Assignment - When you reach the line containing "[], _, step => (none, step)" in the entries below, start writing out each line exactly, and stop after the line containing "-- -------- proof-only".

Collected data
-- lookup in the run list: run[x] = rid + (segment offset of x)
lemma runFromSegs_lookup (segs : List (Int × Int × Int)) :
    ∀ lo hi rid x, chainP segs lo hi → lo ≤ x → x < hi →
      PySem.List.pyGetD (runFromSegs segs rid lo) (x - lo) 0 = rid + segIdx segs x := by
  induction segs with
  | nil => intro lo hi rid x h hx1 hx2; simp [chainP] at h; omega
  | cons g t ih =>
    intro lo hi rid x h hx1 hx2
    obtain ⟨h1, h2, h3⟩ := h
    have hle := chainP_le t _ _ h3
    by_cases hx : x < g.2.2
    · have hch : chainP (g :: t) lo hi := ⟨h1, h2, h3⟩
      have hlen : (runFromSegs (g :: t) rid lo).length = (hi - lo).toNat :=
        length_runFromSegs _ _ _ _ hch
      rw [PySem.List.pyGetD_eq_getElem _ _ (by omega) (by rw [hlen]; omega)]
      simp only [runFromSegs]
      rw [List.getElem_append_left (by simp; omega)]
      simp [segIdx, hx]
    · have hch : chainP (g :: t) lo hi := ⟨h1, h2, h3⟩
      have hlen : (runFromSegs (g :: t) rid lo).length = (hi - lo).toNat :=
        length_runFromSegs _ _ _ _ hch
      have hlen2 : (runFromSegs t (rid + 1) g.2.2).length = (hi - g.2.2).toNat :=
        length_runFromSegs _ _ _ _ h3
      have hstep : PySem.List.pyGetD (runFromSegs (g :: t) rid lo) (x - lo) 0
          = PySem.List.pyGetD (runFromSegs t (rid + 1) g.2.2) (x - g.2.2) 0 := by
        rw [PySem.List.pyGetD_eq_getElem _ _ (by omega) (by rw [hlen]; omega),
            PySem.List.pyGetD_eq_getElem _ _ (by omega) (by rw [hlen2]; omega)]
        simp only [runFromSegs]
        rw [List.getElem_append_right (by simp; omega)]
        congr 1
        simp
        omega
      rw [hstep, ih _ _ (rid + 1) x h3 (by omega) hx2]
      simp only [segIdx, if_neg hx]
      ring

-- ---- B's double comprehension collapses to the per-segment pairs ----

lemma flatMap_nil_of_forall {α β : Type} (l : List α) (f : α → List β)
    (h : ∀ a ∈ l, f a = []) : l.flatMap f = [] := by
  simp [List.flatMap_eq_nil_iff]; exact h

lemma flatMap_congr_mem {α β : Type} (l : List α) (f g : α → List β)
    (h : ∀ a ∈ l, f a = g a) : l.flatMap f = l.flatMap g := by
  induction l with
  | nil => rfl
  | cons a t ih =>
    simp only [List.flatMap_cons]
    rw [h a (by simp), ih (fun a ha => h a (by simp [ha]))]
---
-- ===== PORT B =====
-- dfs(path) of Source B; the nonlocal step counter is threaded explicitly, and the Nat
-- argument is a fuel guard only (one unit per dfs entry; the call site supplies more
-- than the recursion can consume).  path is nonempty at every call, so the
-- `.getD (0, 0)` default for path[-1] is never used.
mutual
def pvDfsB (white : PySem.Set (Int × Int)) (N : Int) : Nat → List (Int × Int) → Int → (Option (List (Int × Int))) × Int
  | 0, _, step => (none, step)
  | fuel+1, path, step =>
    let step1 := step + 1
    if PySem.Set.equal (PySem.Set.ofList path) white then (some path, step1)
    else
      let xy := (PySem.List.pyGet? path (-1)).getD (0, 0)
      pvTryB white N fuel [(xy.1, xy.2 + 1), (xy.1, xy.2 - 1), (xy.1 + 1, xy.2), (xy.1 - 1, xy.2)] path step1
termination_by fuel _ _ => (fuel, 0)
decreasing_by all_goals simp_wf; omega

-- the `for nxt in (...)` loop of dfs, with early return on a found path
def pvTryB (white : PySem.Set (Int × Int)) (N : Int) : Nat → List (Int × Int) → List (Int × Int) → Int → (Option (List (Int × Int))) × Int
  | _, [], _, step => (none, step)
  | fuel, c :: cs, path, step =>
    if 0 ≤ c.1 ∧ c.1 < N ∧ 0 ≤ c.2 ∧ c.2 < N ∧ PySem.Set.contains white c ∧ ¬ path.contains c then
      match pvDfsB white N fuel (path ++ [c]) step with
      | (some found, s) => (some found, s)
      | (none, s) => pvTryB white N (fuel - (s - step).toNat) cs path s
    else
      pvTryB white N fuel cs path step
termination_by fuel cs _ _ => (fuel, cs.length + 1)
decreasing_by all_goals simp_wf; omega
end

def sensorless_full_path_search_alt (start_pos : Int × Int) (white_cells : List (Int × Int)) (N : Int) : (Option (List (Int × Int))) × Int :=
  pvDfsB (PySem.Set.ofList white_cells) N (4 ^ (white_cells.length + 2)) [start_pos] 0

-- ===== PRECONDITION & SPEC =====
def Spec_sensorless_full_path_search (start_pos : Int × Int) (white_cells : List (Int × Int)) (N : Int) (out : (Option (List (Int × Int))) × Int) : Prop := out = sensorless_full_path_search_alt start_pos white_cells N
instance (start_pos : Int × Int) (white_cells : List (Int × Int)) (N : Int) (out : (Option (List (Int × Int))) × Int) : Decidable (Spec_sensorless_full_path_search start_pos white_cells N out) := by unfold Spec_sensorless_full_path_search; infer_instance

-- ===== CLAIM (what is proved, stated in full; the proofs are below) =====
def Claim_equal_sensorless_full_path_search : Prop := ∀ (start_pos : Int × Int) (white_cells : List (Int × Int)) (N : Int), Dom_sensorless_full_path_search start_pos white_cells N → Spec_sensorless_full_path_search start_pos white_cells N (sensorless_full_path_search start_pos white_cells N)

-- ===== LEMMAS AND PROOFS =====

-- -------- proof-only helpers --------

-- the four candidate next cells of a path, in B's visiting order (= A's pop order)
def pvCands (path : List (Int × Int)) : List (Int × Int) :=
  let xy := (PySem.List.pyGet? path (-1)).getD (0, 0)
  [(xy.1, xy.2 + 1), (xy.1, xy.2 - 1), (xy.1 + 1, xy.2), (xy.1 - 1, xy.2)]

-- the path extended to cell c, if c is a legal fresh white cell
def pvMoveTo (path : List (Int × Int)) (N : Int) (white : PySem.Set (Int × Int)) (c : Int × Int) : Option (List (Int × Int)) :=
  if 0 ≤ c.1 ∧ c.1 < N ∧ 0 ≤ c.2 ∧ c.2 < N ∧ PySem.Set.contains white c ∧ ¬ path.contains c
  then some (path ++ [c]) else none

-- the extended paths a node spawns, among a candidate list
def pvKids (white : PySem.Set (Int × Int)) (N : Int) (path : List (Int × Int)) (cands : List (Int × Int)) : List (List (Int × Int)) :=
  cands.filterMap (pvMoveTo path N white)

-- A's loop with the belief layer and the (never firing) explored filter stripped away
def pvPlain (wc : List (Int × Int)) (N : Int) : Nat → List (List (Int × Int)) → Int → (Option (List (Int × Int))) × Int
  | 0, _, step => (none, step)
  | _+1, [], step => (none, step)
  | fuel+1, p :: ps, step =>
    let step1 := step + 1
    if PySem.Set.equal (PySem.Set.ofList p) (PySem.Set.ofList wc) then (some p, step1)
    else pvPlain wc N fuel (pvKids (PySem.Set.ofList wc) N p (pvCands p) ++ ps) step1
* * *
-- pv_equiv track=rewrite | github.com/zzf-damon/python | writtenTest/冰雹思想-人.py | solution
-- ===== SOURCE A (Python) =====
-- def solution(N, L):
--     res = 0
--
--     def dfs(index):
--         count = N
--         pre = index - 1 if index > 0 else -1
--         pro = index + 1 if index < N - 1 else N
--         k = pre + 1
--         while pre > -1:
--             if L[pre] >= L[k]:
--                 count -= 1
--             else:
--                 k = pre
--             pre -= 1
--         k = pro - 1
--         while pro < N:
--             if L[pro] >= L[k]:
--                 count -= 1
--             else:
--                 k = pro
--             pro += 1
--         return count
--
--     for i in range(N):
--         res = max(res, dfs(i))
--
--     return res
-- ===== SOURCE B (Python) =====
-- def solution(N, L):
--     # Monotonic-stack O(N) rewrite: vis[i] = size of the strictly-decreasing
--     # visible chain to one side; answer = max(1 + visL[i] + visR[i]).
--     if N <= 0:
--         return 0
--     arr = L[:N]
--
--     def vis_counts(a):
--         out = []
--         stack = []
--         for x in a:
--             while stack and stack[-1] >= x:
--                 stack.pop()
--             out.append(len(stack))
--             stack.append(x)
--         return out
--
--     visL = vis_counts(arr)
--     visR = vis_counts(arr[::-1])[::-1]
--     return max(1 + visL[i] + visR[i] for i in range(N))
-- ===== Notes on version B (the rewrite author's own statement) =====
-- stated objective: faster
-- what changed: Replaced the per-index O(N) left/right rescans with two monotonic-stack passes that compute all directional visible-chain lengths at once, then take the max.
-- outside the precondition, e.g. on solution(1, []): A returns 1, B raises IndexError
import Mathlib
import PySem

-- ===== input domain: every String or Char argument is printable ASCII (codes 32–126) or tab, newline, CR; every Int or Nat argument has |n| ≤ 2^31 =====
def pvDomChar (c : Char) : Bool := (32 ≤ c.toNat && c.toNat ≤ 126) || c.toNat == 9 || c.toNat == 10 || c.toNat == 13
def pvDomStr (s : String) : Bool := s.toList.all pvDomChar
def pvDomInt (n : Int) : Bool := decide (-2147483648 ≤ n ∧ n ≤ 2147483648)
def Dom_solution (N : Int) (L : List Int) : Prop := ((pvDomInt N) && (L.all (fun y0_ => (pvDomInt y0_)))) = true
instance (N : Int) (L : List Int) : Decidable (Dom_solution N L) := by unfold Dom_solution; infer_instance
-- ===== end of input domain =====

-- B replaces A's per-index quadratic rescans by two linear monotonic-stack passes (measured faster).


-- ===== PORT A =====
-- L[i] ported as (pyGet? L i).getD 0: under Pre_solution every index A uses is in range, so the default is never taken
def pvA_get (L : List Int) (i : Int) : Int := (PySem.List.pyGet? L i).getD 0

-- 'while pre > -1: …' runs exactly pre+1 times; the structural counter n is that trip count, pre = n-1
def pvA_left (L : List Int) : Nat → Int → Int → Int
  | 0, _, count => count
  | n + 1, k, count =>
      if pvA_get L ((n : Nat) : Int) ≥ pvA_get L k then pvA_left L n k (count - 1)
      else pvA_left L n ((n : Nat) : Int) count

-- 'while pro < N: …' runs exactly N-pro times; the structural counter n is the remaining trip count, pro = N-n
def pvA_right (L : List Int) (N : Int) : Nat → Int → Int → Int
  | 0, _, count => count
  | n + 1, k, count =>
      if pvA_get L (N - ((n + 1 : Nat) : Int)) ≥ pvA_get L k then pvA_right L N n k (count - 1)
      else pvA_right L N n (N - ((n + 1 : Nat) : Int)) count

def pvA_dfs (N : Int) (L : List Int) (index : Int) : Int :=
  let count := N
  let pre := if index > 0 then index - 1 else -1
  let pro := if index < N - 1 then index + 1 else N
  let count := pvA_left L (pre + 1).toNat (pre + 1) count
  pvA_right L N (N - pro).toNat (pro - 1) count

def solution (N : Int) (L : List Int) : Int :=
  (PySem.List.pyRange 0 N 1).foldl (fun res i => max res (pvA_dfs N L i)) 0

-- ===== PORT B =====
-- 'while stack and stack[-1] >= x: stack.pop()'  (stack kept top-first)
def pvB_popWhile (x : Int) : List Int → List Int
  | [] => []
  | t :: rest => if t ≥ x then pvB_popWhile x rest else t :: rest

Response below -
  | _, [], _, step => (none, step)
  | fuel, c :: cs, path, step =>
    if 0 ≤ c.1 ∧ c.1 < N ∧ 0 ≤ c.2 ∧ c.2 < N ∧ PySem.Set.contains white c ∧ ¬ path.contains c then
      match pvDfsB white N fuel (path ++ [c]) step with
      | (some found, s) => (some found, s)
      | (none, s) => pvTryB white N (fuel - (s - step).toNat) cs path s
    else
      pvTryB white N fuel cs path step
termination_by fuel cs _ _ => (fuel, cs.length + 1)
decreasing_by all_goals simp_wf; omega
end

def sensorless_full_path_search_alt (start_pos : Int × Int) (white_cells : List (Int × Int)) (N : Int) : (Option (List (Int × Int))) × Int :=
  pvDfsB (PySem.Set.ofList white_cells) N (4 ^ (white_cells.length + 2)) [start_pos] 0

-- ===== PRECONDITION & SPEC =====
def Spec_sensorless_full_path_search (start_pos : Int × Int) (white_cells : List (Int × Int)) (N : Int) (out : (Option (List (Int × Int))) × Int) : Prop := out = sensorless_full_path_search_alt start_pos white_cells N
instance (start_pos : Int × Int) (white_cells : List (Int × Int)) (N : Int) (out : (Option (List (Int × Int))) × Int) : Decidable (Spec_sensorless_full_path_search start_pos white_cells N out) := by unfold Spec_sensorless_full_path_search; infer_instance

-- ===== CLAIM (what is proved, stated in full; the proofs are below) =====
def Claim_equal_sensorless_full_path_search : Prop := ∀ (start_pos : Int × Int) (white_cells : List (Int × Int)) (N : Int), Dom_sensorless_full_path_search start_pos white_cells N → Spec_sensorless_full_path_search start_pos white_cells N (sensorless_full_path_search start_pos white_cells N)

-- ===== LEMMAS AND PROOFS =====

-- -------- proof-only helpers --------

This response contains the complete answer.